> [Work instructions] The lines from the top of the listing through the one containing "import PySem" are to be retyped exactly, with no other lines.

○ ○ ○

-- pv_equiv track=rewrite | github.com/msuhuh/slutkursen | Hammock_scripts/Map_motifs.py | n_set
-- ===== SOURCE A (Python) =====
-- def n_set(motif):
--     if motif == '*': # If motif is empty
--         return 0
--     elif len(motif) == 0: # if motif is empty
--         return 0
--     elif motif[0] == "[": # If motif has [X X X], counts as 1 set amino acid
--         a = 1
--         while motif[a] != "]":
--                 a += 1
--         return 1 + n_set(motif[(a+1):])
--     elif motif[0] == '.': # If motif has ., not a set amino acid
--         return n_set(motif[1:])
--     else: # Else count 1 and go to next position
--         return 1 + n_set(motif[1:])
-- ===== SOURCE B (Python) =====
-- def n_set(motif):
--     # Single linear scan: one set position per bracket group or plain character;
--     # '.' is skipped; a trailing lone '*' marks the empty motif and is not counted.
--     count = 0
--     i = 0
--     n = len(motif)
--     while i < n:
--         c = motif[i]
--         if c == '*' and i == n - 1:
--             break
--         if c == '[':
--             count += 1
--             i = motif.index(']', i + 1) + 1
--         else:
--             if c != '.':
--                 count += 1
--             i += 1
--     return count
-- ===== Notes on version B (the rewrite author's own statement) =====
-- stated objective: faster
-- what changed: Replaced the recursion that re-slices the remaining string at every position with a single iterative index-based scan keeping a running count, skipping bracket groups via index().
import Mathlib
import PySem

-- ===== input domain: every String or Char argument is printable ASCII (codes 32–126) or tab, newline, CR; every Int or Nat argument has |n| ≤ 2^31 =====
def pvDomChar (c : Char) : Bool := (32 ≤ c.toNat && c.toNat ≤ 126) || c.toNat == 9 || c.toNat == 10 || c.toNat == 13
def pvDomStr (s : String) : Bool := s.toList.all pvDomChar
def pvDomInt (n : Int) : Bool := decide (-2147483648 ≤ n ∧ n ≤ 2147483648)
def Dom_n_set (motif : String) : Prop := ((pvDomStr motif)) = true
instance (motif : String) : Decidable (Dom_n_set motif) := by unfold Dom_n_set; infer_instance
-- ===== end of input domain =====

-- B is a single linear scan with an index and a running count (O(n)) in place of
-- A's recursion that re-slices the remaining string at every step (O(n^2)).

-- ===== PORT A =====
-- the 'while motif[a] != "]": a += 1' loop followed by motif[(a+1):]:
-- returns the suffix after the first ']', none = the IndexError of running off the end
def pvScanClose : List Char → Option (List Char)
  | [] => none
  | c :: t => if c = ']' then some t else pvScanClose t

theorem pvTailDropLen (t : List Char) : ((t.dropWhile (· ≠ ']')).tail).length ≤ t.length := by
  have h1 := List.length_tail (l := t.dropWhile (· ≠ ']'))
  have h2 := List.length_dropWhile_le (p := fun x => decide (x ≠ ']')) (l := t)
  omega

theorem pvScanClose_length : ∀ {t t' : List Char}, pvScanClose t = some t' → t'.length ≤ t.length := by
  intro t
  induction t with
  | nil => intro t' h; simp [pvScanClose] at h
  | cons c t ih =>
    intro t' h
    simp only [pvScanClose] at h
    split at h
    · cases h; simp
    · exact (ih h).trans (by simp)

def nSetA : List Char → Int
  | [] => 0
  | c :: t =>
    if c :: t = ['*'] then 0
    else if c = '[' then
      match h : pvScanClose t with
      | some t' => 1 + nSetA t'
      | none => 0          -- Python raises IndexError here; excluded by Pre_n_set
    else if c = '.' then nSetA t
    else 1 + nSetA t
termination_by s => s.length
decreasing_by
  · exact Nat.lt_succ_of_le (pvScanClose_length h)
  · simp
  · simp

def n_set (motif : String) : Int := nSetA motif.toList

-- ===== PORT B =====
-- Source B's while loop over index i with accumulator count, phrased over the remaining suffix;
-- 'motif.index(']', i+1) + 1' becomes dropping through the first ']'
def nSetAltLoop : List Char → Int → Int
  | [], count => count
  | c :: t, count =>
    if c = '*' ∧ t = [] then count
    else if c = '[' then nSetAltLoop ((t.dropWhile (· ≠ ']')).tail) (count + 1)
    else nSetAltLoop t (if c = '.' then count else count + 1)
termination_by s _ => s.length
decreasing_by
  · exact Nat.lt_succ_of_le (pvTailDropLen t)
  · simp

def n_set_alt (motif : String) : Int := nSetAltLoop motif.toList 0

-- ===== PRECONDITION & SPEC =====
-- Pre_ excludes exactly the inputs on which A raises IndexError: a '[' with no ']' anywhere after it.
def Pre_n_set (motif : String) : Prop :=
  ∀ t ∈ motif.toList.tails, t.headD ' ' = '[' → ']' ∈ t.tail
instance (motif : String) : Decidable (Pre_n_set motif) := by unfold Pre_n_set; infer_instance
def pvWitness_n_set : String := "A[BC].D*"
def Spec_n_set (motif : String) (out : Int) : Prop := out = n_set_alt motif
instance (motif : String) (out : Int) : Decidable (Spec_n_set motif out) := by unfold Spec_n_set; infer_instance

-- ===== CLAIM (what is proved, stated in full; the proofs are below) =====
def Claim_equal_n_set : Prop := ∀ (motif : String), Dom_n_set motif → Pre_n_set motif → Spec_n_set motif (n_set motif)

-- ===== LEMMAS AND PROOFS =====

def PreL (l : List Char) : Prop := ∀ t ∈ l.tails, t.headD ' ' = '[' → ']' ∈ t.tail

theorem preL_suffix {l t : List Char} (h : PreL l) (hs : t <:+ l) : PreL t := by
  intro u hu
  exact h u ((List.mem_tails _ _).2 (((List.mem_tails _ _).1 hu).trans hs))

theorem scanClose_of_mem {t : List Char} (h : ']' ∈ t) :
    pvScanClose t = some ((t.dropWhile (· ≠ ']')).tail) := by
  induction t with
  | nil => cases h
  | cons c t ih =>
    by_cases hc : c = ']'
    · subst hc; simp [pvScanClose, List.dropWhile]
    · have h' : ']' ∈ t := by
        cases List.mem_cons.1 h with
        | inl h0 => exact absurd h0.symm hc
        | inr h0 => exact h0
      simp [pvScanClose, List.dropWhile, hc, ih h']

theorem scanClose_suffix {t : List Char} : (t.dropWhile (· ≠ ']')).tail <:+ t :=
  (List.tail_suffix _).trans (List.dropWhile_suffix _)

theorem main_lemma : ∀ n (l : List Char), l.length ≤ n → PreL l →
    ∀ count : Int, nSetAltLoop l count = count + nSetA l := by
  intro n
  induction n with
  | zero =>
    intro l hl _ count
    have : l = [] := List.eq_nil_of_length_eq_zero (Nat.le_zero.1 hl)
    subst this; simp [nSetAltLoop, nSetA]
  | succ n ih =>
    intro l hl hpre count
    match l with
    | [] => simp [nSetAltLoop, nSetA]
    | c :: t =>
      by_cases hstar : c = '*' ∧ t = []
      · have : c :: t = ['*'] := by rw [hstar.1, hstar.2]
        simp [nSetAltLoop, nSetA, hstar]
      · have hne : ¬ (c :: t = ['*']) := by
          intro h; apply hstar; exact ⟨(List.cons.injEq _ _ _ _ ▸ h).1, (List.cons.injEq _ _ _ _ ▸ h).2⟩
        have ht : t.length ≤ n := Nat.lt_succ_iff.1 (by simpa using hl)
        by_cases hbr : c = '['
        · -- bracket group: Pre gives a ']' in t
          have hmem : ']' ∈ t := by
            have := hpre (c :: t) ((List.mem_tails _ _).2 (List.suffix_refl _)) (by simp [hbr])
            simpa using this
          have hscan := scanClose_of_mem hmem
          set t' := (t.dropWhile (· ≠ ']')).tail with ht'
          have ht'len : t'.length ≤ n := (pvTailDropLen t).trans ht
          have hpre' : PreL t' := preL_suffix hpre (scanClose_suffix.trans (List.suffix_cons _ _))
          have hA : nSetA (c :: t) = 1 + nSetA t' := by
            rw [nSetA]
            rw [if_neg hne]
            rw [if_pos hbr]
            split
            · next t'' heq => rw [hscan] at heq; cases heq; rfl
            · next heq => rw [hscan] at heq; cases heq
          have hB : nSetAltLoop (c :: t) count = nSetAltLoop t' (count + 1) := by
            rw [nSetAltLoop]; simp only [hbr, ht']
            simp
          rw [hA, hB, ih t' ht'len hpre' (count + 1)]; ring
        · have hpre' : PreL t := preL_suffix hpre (List.suffix_cons _ _)
          by_cases hdot : c = '.'
          · have hA : nSetA (c :: t) = nSetA t := by
              rw [nSetA]; simp [hbr, hdot]
            have hB : nSetAltLoop (c :: t) count = nSetAltLoop t count := by
              rw [nSetAltLoop]; simp [hbr, hdot]
            rw [hA, hB, ih t ht hpre' count]
          · have hA : nSetA (c :: t) = 1 + nSetA t := by
              rw [nSetA]; simp [hne, hbr, hdot]
            have hB : nSetAltLoop (c :: t) count = nSetAltLoop t (count + 1) := by
              rw [nSetAltLoop]; simp [hstar, hbr, hdot]
            rw [hA, hB, ih t ht hpre' (count + 1)]; ring

-- ===== VERDICT (by name: the statement is the Claim_ definition above) =====
theorem n_set_spec : Claim_equal_n_set := by
  intro motif _ hpre
  unfold Spec_n_set n_set n_set_alt
  have := main_lemma motif.toList.length motif.toList le_rfl hpre 0
  rw [this]; ring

○ ○ ○

> [Completed exercise]
-- pv_equiv track=rewrite | github.com/msuhuh/slutkursen | Hammock_scripts/Map_motifs.py | n_set
-- ===== SOURCE A (Python) =====
-- def n_set(motif):
--     if motif == '*': # If motif is empty
--         return 0
--     elif len(motif) == 0: # if motif is empty
--         return 0
--     elif motif[0] == "[": # If motif has [X X X], counts as 1 set amino acid
--         a = 1
--         while motif[a] != "]":
--                 a += 1
--         return 1 + n_set(motif[(a+1):])
--     elif motif[0] == '.': # If motif has ., not a set amino acid
--         return n_set(motif[1:])
--     else: # Else count 1 and go to next position
--         return 1 + n_set(motif[1:])
-- ===== SOURCE B (Python) =====
-- def n_set(motif):
--     # Single linear scan: one set position per bracket group or plain character;
--     # '.' is skipped; a trailing lone '*' marks the empty motif and is not counted.
--     count = 0
--     i = 0
--     n = len(motif)
--     while i < n:
--         c = motif[i]
--         if c == '*' and i == n - 1:
--             break
--         if c == '[':
--             count += 1
--             i = motif.index(']', i + 1) + 1
--         else:
--             if c != '.':
--                 count += 1
--             i += 1
--     return count
-- ===== Notes on version B (the rewrite author's own statement) =====
-- stated objective: faster
-- what changed: Replaced the recursion that re-slices the remaining string at every position with a single iterative index-based scan keeping a running count, skipping bracket groups via index().
import Mathlib
import PySem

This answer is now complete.